How To Price Your Hair Services So You Make More Money

hairstylist pricing strategy to make more money behind the chair
Profitability & Pricing

07.04.2026

Struggling to price your hair services so you actually make money? Here’s why “charge your worth” isn’t working.

If you’ve been trying to figure out how to price your hair services, but you’re still not making the money you want, you’ve probably heard the same advice:

“Just charge your worth.”

And honestly? That advice is exactly why so many hairstylists are still undercharging.

Because what does that even mean?

Your worth isn’t a number you can plug into your pricing and suddenly feel confident about. So instead, you end up guessing.

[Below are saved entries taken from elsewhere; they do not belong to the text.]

-- pv_equiv track=rewrite | github.com/edart76/treegraph | ui/lib.py | returnLines
-- ===== SOURCE A (Python) =====
-- def returnLines(text=""):
-- 	"""returns text split by newline characters
-- 	probably inefficient"""
-- 	newIndices = [0]
-- 	for i, char in enumerate(text):
-- 		if char != "\n":
-- 			continue
-- 		newIndices.append(i)
--
-- 	lines = []
-- 	newIndices.append(-1)
-- 	for i, v in enumerate(newIndices[:-1]):
-- 		lines.append(text[ v : newIndices[i+1] ])
-- 	return lines
-- ===== SOURCE B (Python) =====
-- def returnLines(text=""):
-- 	"""returns text split by newline characters
-- 	probably inefficient"""
-- 	lines = []
-- 	start = 0
-- 	for i, char in enumerate(text):
-- 		if char == "\n":
-- 			lines.append(text[start:i])
-- 			start = i
-- 	lines.append(text[start:-1])
-- 	return lines
-- ===== Notes on version B (the rewrite author's own statement) =====
-- stated objective: simpler
-- what changed: B drops A's intermediate newline-index table and second slicing loop, building segments in a single pass with a start cursor that appends text[start:i] at each newline and text[start:-1] at the end.
import Mathlib
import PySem

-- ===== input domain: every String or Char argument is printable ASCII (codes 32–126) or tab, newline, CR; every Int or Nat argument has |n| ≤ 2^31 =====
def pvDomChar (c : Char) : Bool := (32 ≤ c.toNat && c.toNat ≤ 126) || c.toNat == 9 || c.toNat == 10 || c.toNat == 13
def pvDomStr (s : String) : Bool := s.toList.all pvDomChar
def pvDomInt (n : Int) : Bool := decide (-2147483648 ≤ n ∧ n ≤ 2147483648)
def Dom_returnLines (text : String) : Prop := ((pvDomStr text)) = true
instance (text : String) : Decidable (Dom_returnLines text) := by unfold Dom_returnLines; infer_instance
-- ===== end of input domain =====

-- B replaces A's two-pass newline-index table with a single cursor-based pass (same cost, simpler decomposition).

-- ===== PORT A =====
def returnLines (text : String) : List String :=
  let cs := text.toList
  let newIndices :=
    (PySem.List.enumerate cs).foldl
      (fun acc p => if p.2 ≠ '\n' then acc else acc ++ [p.1]) ([0] : List Int)
  let ni := newIndices ++ [(-1 : Int)]
  (PySem.List.enumerate (PySem.List.slice ni none (some (-1)))).foldl
    (fun lines p =>
      lines ++ [String.mk (PySem.List.slice cs (some p.2)
        (some (PySem.List.pyGetD ni (p.1 + 1) 0)))]) []

-- ===== PORT B =====
def returnLines_alt (text : String) : List String :=
  let cs := text.toList
  let st := (PySem.List.enumerate cs).foldl
    (fun (s : List String × Int) p =>
      if p.2 = '\n' then
        (s.1 ++ [String.mk (PySem.List.slice cs (some s.2) (some p.1))], p.1)
      else s)
    (([] : List String), (0 : Int))
  st.1 ++ [String.mk (PySem.List.slice cs (some st.2) (some (-1)))]

-- ===== PRECONDITION & SPEC =====
def Spec_returnLines (text : String) (out : List String) : Prop := out = returnLines_alt text
instance (text : String) (out : List String) : Decidable (Spec_returnLines text out) := by unfold Spec_returnLines; infer_instance

-- ===== CLAIM (what is proved, stated in full; the proofs are below) =====
def Claim_equal_returnLines : Prop := ∀ (text : String), Dom_returnLines text → Spec_returnLines text (returnLines text)

-- ===== LEMMAS AND PROOFS =====

/-- newline positions of `t`, positions counted from `j` -/
def pvNl : List Char → Int → List Int
  | [], _ => []
  | c :: t, j => if c = '\n' then j :: pvNl t (j + 1) else pvNl t (j + 1)

/-- segments between consecutive indices -/
def pvSegs (cs : List Char) : List Int → List String
  | a :: b :: rest => String.mk (PySem.List.slice cs (some a) (some b)) :: pvSegs cs (b :: rest)
  | _ => []

/-- last element with a default head -/
def pvLastD (a : Int) : List Int → Int
  | [] => a
  | x :: xs => pvLastD x xs

theorem pvA1 (t : List Char) : ∀ (j : Int) (acc : List Int),
    (PySem.List.enumerate t j).foldl
      (fun acc p => if p.2 ≠ '\n' then acc else acc ++ [p.1]) acc
    = acc ++ pvNl t j := by
  induction t with
  | nil => intro j acc; simp [PySem.List.enumerate, pvNl]
  | cons c t ih =>
      intro j acc
      simp only [PySem.List.enumerate, List.foldl]
      by_cases h : c = '\n'
      · rw [if_neg (show ¬(c ≠ '\n') by simp [h]), ih (j + 1) (acc ++ [j])]
        simp [pvNl, h]
      · rw [if_pos h, ih (j + 1) acc]
        simp [pvNl, h]

theorem pvA2 (cs : List Char) (ni : List Int) :
    ∀ (suf pre : List Int), ni = pre ++ suf →
    ∀ (acc : List String),
    (PySem.List.enumerate suf.dropLast (pre.length : Int)).foldl
      (fun lines p => lines ++ [String.mk (PySem.List.slice cs (some p.2)
        (some (PySem.List.pyGetD ni (p.1 + 1) 0)))]) acc
    = acc ++ pvSegs cs suf := by
  intro suf
  induction suf with
  | nil => intro pre _ acc; simp [pvSegs]
  | cons a rest ih =>
      cases rest with
      | nil => intro pre _ acc; simp [pvSegs]
      | cons b rest' =>
          intro pre hni acc
          have hidx : PySem.List.pyGetD ni ((pre.length : Int) + 1) 0 = b := by
            subst hni
            have h1 : ((pre.length : Int) + 1) = ((pre.length + 1 : Nat) : Int) := by push_cast; ring
            rw [h1, PySem.List.pyGetD_natCast]
            simp [List.getD]
          rw [show (a :: b :: rest').dropLast = a :: (b :: rest').dropLast from rfl]
          simp only [PySem.List.enumerate, List.foldl, hidx]
          have hrec := ih (pre ++ [a]) (by simp [hni])
            (acc ++ [String.mk (PySem.List.slice cs (some a) (some b))])
          simp only [List.length_append, List.length_cons, List.length_nil, Nat.cast_add,
            Nat.cast_one, zero_add] at hrec
          rw [hrec, show pvSegs cs (a :: b :: rest')
            = String.mk (PySem.List.slice cs (some a) (some b)) :: pvSegs cs (b :: rest') from rfl]
          simp

theorem pvB1 (cs : List Char) (t : List Char) :
    ∀ (j : Int) (acc : List String) (start : Int),
    (PySem.List.enumerate t j).foldl
      (fun (s : List String × Int) p =>
        if p.2 = '\n' then
          (s.1 ++ [String.mk (PySem.List.slice cs (some s.2) (some p.1))], p.1)
        else s)
      (acc, start)
    = (acc ++ pvSegs cs (start :: pvNl t j), pvLastD start (pvNl t j)) := by
  induction t with
  | nil => intro j acc start; simp [PySem.List.enumerate, pvNl, pvSegs, pvLastD]
  | cons c t ih =>
      intro j acc start
      by_cases h : c = '\n'
      · simp only [PySem.List.enumerate, List.foldl, pvNl, if_pos h]
        rw [ih (j + 1) (acc ++ [String.mk (PySem.List.slice cs (some start) (some j))]) j]
        simp [pvSegs, pvLastD]
      · simp only [PySem.List.enumerate, List.foldl, pvNl, if_neg h]
        rw [ih (j + 1) acc start]

theorem pvSegs_concat (cs : List Char) : ∀ (xs : List Int) (a z : Int),
    pvSegs cs (a :: (xs ++ [z]))
    = pvSegs cs (a :: xs) ++ [String.mk (PySem.List.slice cs (some (pvLastD a xs)) (some z))] := by
  intro xs
  induction xs with
  | nil => intro a z; simp [pvSegs, pvLastD]
  | cons b rest ih =>
      intro a z
      simp only [List.cons_append, pvSegs, pvLastD, ih b z]

-- ===== VERDICT (by name: the statement is the Claim_ definition above) =====
theorem returnLines_spec : Claim_equal_returnLines := by
  intro text _
  unfold Spec_returnLines returnLines returnLines_alt
  simp only []
  set cs := text.toList with hcs
  rw [pvA1 cs 0 [0]]
  simp only [List.cons_append, List.nil_append]
  have hdl : ((0 : Int) :: (pvNl cs 0 ++ [(-1 : Int)])).dropLast = 0 :: pvNl cs 0 := by
    rw [show (0 : Int) :: (pvNl cs 0 ++ [(-1 : Int)]) = (0 :: pvNl cs 0) ++ [(-1 : Int)] from rfl,
      List.dropLast_concat]
  rw [show PySem.List.slice ((0 : Int) :: (pvNl cs 0 ++ [(-1 : Int)])) none (some (-1))
        = 0 :: pvNl cs 0 from by rw [PySem.List.slice_to_neg_one, hdl]]
  have hA := pvA2 cs ((0 : Int) :: (pvNl cs 0 ++ [(-1 : Int)]))
      ((0 : Int) :: (pvNl cs 0 ++ [(-1 : Int)])) [] (by simp) []
  simp only [List.length_nil, Nat.cast_zero] at hA
  rw [hdl] at hA
  rw [hA, pvB1 cs cs 0 [] 0]
  rw [pvSegs_concat cs (pvNl cs 0) 0 (-1)]
  simp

You raise your prices a little, second guess it, compare yourself to other stylists, and hope it works.

Meanwhile, your schedule stays full… but your bank account doesn’t reflect it.

Why you’re not making more money, even if you’re fully booked

Being fully booked should mean you make great money. But for a lot of hairstylists, it doesn’t.

Because the problem isn’t your demand. It’s your pricing.

Most hairstylists are pricing based on:

  • what feels “fair”
  • what other stylists are charging
  • what they think clients will pay

But none of that guarantees you’re actually making money.

So you stay busy, overworked, and underpaid.

Why most hairstylists are undercharging

The real reason most hairstylists struggle with pricing is simple: No one has taught them how to price their services strategically.

So instead of having a clear hairstylist pricing strategy, they:

  • keep the same long menu
  • slightly increase prices here and there
  • hope it adds up over time

But without structure, it rarely does.

And this is exactly why “charge your worth” doesn’t work, because it doesn’t give you anything concrete to base your pricing on.

hairstylist pricing strategy to make more money behind the chair

What a profitable pricing strategy actually looks like so you can price your hair services for profits

You need your pricing based on real numbers, not emotions.

A profitable pricing structure takes into account:

Cost per service
What it actually costs you in time, product, and overhead

Income goals
How much you want to make monthly and yearly

Demand
If you’re booked out weeks in advance and turning clients away, that matters

This is what creates pricing that supports your life, not just fills your schedule.

The shift that changes everything

Instead of asking:

“Am I charging my worth?”

Start asking:

“Are my services priced to support the income I actually want?”

If you don’t build your pricing with intention, you won’t create the results you want.

Ready to learn how to price your hair services and fix your pricing for good?

If you’re serious about learning how to price your hair services in a way that actually increases your income (without working more hours), this is exactly what I teach inside my coaching.

You don’t need to guess your prices.
You need a structure that works.

Learn more about working with me here

FAQs

How do I know if I’m undercharging as a hairstylist?
If you’re fully booked, working long hours, and still not hitting your income goals, your pricing is too low or your services are not structured properly.

How often should hairstylists raise their prices?
At minimum, you should review your pricing once a year. If you’re consistently booked out weeks in advance or turning clients away, it’s time to increase your servicers.

What’s the biggest mistake hairstylists make when pricing their services?
Basing prices on emotions, industry average, another stylist, or what feels “fair” instead of using real numbers like costs, demand, and income goals.